#### [Exercise details]
What is needed here is every line of the records that includes "pvOuterA".

#### [Task material]
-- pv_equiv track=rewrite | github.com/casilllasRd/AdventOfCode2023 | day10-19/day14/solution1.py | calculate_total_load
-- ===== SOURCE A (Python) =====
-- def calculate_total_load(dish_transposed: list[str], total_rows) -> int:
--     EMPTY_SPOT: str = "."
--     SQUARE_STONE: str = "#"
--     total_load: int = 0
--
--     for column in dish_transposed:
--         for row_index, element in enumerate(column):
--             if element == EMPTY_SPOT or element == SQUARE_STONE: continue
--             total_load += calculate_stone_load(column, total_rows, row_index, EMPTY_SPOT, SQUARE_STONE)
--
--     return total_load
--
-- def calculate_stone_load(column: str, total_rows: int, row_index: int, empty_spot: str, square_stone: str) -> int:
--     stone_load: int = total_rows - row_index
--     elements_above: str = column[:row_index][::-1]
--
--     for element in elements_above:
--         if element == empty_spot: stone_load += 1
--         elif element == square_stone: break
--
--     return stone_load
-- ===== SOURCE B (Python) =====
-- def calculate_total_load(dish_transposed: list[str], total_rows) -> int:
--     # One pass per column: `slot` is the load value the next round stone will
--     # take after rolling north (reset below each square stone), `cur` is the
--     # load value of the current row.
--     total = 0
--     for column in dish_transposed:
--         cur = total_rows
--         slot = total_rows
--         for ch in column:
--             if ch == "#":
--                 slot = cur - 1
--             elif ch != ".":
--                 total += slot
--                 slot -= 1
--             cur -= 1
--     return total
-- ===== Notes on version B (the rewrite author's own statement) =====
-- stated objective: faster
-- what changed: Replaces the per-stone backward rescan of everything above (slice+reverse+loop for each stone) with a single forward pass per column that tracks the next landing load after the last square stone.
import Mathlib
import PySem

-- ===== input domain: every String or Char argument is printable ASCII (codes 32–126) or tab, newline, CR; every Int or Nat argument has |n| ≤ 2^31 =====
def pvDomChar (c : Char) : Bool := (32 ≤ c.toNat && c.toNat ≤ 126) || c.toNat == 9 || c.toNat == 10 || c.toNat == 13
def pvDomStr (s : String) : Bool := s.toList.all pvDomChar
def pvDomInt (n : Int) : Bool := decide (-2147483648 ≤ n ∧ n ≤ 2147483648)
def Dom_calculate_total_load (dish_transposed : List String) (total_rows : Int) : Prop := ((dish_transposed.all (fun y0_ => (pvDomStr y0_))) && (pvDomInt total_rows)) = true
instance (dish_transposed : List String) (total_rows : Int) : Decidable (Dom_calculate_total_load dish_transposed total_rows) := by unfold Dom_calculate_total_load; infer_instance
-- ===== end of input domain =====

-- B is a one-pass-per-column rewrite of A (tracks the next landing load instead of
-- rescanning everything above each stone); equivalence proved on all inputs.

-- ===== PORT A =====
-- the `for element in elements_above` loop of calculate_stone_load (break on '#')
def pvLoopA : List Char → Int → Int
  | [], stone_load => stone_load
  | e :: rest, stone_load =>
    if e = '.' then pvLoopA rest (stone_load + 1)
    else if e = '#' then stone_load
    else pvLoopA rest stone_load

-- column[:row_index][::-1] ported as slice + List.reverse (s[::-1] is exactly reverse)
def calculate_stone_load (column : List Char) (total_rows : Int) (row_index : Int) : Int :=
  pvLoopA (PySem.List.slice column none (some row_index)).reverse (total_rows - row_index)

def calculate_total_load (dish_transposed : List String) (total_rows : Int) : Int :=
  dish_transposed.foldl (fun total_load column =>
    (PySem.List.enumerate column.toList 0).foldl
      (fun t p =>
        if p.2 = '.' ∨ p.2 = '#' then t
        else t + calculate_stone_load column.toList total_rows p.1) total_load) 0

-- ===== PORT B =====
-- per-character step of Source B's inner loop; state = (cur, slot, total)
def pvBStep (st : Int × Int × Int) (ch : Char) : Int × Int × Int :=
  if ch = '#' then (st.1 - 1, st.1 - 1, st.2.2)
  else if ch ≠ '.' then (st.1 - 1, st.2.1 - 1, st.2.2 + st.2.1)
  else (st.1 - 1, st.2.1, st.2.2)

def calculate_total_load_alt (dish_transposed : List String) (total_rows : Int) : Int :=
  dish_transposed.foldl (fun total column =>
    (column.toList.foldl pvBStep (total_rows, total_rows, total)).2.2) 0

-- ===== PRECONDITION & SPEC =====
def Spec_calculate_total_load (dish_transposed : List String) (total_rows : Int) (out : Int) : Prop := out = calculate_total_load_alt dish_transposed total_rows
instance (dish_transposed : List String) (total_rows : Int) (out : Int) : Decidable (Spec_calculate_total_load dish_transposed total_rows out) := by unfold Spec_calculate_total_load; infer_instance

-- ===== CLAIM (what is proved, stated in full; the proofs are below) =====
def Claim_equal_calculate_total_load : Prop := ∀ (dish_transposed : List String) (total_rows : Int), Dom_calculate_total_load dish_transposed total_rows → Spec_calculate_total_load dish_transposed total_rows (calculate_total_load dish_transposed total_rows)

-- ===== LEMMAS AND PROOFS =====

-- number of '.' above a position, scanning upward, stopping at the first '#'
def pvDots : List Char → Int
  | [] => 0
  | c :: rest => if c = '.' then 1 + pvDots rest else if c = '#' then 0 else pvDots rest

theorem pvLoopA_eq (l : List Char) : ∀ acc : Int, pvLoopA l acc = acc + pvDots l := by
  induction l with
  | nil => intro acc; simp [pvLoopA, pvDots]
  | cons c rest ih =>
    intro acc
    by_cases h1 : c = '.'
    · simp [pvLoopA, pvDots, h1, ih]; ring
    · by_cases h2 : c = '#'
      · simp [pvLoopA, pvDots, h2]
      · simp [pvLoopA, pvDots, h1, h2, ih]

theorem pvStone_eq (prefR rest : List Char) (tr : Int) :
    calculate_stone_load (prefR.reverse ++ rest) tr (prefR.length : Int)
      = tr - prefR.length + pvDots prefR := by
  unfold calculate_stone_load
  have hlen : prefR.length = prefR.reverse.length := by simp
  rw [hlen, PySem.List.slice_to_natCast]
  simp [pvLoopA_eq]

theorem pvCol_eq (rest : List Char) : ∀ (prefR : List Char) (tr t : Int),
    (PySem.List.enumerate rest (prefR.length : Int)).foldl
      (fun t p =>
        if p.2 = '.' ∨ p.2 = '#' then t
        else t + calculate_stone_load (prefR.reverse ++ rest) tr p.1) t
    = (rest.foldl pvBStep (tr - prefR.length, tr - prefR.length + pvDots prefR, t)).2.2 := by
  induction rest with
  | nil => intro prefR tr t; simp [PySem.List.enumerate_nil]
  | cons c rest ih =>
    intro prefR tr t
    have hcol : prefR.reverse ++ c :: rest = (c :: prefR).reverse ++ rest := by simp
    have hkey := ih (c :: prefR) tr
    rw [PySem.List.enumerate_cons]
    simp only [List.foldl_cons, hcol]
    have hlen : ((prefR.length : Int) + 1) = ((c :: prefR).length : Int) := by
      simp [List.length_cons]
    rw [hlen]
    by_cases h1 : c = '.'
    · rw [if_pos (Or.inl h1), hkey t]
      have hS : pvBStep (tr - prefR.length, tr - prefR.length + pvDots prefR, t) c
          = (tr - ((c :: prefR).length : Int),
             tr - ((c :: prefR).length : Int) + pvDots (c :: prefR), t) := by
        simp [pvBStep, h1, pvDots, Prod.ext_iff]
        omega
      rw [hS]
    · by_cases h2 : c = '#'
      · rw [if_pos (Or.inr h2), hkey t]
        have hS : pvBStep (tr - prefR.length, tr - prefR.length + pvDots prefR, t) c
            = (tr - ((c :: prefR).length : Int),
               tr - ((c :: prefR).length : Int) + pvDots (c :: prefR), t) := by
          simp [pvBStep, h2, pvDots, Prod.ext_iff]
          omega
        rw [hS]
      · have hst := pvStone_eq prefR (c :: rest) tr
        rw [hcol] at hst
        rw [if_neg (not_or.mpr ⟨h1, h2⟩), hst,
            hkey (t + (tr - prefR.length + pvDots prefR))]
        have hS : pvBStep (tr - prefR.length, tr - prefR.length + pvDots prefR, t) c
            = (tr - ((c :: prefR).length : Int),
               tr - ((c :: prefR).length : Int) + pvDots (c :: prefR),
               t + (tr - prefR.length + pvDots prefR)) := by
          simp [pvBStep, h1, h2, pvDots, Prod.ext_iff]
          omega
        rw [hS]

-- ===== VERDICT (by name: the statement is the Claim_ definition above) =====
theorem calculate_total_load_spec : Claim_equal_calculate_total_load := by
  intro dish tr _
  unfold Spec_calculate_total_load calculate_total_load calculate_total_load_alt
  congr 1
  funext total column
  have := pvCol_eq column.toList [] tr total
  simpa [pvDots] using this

...

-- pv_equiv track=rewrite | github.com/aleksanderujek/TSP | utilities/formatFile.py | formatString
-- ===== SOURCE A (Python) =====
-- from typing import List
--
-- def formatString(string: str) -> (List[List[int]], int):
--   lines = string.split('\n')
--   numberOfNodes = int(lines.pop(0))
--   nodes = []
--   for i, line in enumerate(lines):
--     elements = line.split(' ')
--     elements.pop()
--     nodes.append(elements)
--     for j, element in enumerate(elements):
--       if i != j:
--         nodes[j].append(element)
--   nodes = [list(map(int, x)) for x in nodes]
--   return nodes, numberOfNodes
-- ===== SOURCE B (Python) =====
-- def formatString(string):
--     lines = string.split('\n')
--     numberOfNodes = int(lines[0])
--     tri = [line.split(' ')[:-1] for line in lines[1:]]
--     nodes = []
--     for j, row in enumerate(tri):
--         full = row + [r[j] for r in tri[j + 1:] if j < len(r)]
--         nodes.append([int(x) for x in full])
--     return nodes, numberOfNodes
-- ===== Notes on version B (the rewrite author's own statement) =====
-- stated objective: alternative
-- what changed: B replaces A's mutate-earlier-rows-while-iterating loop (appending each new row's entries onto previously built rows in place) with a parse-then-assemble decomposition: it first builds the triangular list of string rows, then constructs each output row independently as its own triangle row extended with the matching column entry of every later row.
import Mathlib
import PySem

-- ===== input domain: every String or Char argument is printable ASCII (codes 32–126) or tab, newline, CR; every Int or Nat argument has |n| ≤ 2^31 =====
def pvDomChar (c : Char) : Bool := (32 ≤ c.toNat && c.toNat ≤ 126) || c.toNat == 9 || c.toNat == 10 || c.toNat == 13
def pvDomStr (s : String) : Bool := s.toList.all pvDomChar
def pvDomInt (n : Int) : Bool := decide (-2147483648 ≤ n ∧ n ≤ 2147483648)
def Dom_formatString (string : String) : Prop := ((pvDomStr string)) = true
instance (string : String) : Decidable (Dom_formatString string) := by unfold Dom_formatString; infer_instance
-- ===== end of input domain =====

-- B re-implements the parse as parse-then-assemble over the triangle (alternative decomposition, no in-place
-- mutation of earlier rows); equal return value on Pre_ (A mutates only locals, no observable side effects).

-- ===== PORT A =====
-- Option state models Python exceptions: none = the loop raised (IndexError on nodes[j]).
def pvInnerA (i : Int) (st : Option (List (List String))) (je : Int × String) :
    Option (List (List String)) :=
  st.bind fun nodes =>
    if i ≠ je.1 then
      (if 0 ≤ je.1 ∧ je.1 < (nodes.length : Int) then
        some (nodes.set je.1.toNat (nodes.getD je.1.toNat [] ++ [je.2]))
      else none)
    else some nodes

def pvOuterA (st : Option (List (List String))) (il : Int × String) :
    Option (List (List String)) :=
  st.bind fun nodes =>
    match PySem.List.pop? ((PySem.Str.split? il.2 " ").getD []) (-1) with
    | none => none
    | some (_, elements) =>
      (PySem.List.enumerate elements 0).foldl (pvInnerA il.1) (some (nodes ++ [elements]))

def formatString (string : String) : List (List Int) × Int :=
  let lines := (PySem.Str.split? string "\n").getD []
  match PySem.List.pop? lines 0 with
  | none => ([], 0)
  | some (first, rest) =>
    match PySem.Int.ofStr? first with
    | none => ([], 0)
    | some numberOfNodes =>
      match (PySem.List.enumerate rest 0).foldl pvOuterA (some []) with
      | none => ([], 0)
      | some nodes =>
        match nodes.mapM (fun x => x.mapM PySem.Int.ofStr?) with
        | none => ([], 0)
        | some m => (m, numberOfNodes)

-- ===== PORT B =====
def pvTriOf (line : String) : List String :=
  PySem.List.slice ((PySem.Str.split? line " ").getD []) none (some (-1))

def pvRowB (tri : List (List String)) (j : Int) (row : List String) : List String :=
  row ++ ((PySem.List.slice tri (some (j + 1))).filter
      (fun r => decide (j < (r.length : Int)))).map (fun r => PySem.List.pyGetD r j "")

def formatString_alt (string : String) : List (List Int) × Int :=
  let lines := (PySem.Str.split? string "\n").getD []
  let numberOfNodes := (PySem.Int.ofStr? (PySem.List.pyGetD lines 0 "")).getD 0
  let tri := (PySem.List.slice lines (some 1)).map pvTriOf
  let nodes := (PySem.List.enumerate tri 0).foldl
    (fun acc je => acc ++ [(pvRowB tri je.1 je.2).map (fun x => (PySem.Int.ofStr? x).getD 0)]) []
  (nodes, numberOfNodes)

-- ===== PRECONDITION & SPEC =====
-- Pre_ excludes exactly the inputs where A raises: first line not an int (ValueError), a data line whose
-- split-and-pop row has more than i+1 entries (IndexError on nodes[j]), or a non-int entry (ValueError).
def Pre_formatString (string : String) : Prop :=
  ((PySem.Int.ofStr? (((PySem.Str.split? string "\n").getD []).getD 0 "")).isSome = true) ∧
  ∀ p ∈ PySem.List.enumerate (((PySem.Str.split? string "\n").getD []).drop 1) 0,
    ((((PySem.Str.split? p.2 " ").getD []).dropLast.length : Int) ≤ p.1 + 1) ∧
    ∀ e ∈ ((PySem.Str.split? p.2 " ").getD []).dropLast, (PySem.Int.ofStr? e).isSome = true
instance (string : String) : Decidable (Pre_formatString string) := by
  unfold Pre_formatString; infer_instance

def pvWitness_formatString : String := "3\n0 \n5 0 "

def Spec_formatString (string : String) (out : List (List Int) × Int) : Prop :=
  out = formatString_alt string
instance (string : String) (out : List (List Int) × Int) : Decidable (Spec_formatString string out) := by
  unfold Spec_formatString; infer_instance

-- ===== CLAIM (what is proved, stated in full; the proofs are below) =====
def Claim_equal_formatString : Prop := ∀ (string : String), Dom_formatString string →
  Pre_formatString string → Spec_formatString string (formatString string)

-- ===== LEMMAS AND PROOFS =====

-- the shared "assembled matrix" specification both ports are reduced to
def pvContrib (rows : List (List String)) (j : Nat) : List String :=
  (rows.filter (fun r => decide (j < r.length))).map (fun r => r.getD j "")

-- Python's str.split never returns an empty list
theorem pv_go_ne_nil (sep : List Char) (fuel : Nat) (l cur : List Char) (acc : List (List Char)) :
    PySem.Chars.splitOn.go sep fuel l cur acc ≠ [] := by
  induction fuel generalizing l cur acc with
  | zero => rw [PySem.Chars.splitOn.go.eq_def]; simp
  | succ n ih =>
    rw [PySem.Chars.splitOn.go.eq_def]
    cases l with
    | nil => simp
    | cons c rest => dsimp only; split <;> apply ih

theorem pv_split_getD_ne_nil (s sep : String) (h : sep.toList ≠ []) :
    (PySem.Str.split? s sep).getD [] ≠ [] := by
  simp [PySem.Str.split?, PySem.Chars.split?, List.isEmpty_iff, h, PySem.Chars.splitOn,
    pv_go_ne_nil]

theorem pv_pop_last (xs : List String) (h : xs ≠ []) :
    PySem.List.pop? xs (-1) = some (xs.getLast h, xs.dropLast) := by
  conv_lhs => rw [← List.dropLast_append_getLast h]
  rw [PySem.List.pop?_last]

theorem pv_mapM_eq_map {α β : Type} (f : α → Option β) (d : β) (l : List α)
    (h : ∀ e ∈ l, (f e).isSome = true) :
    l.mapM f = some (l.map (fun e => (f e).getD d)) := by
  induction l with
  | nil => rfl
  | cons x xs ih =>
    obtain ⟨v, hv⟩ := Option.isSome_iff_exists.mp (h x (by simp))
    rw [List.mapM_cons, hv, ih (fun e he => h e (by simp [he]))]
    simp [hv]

#### [Response]
def pvOuterA (st : Option (List (List String))) (il : Int × String) :
      match (PySem.List.enumerate rest 0).foldl pvOuterA (some []) with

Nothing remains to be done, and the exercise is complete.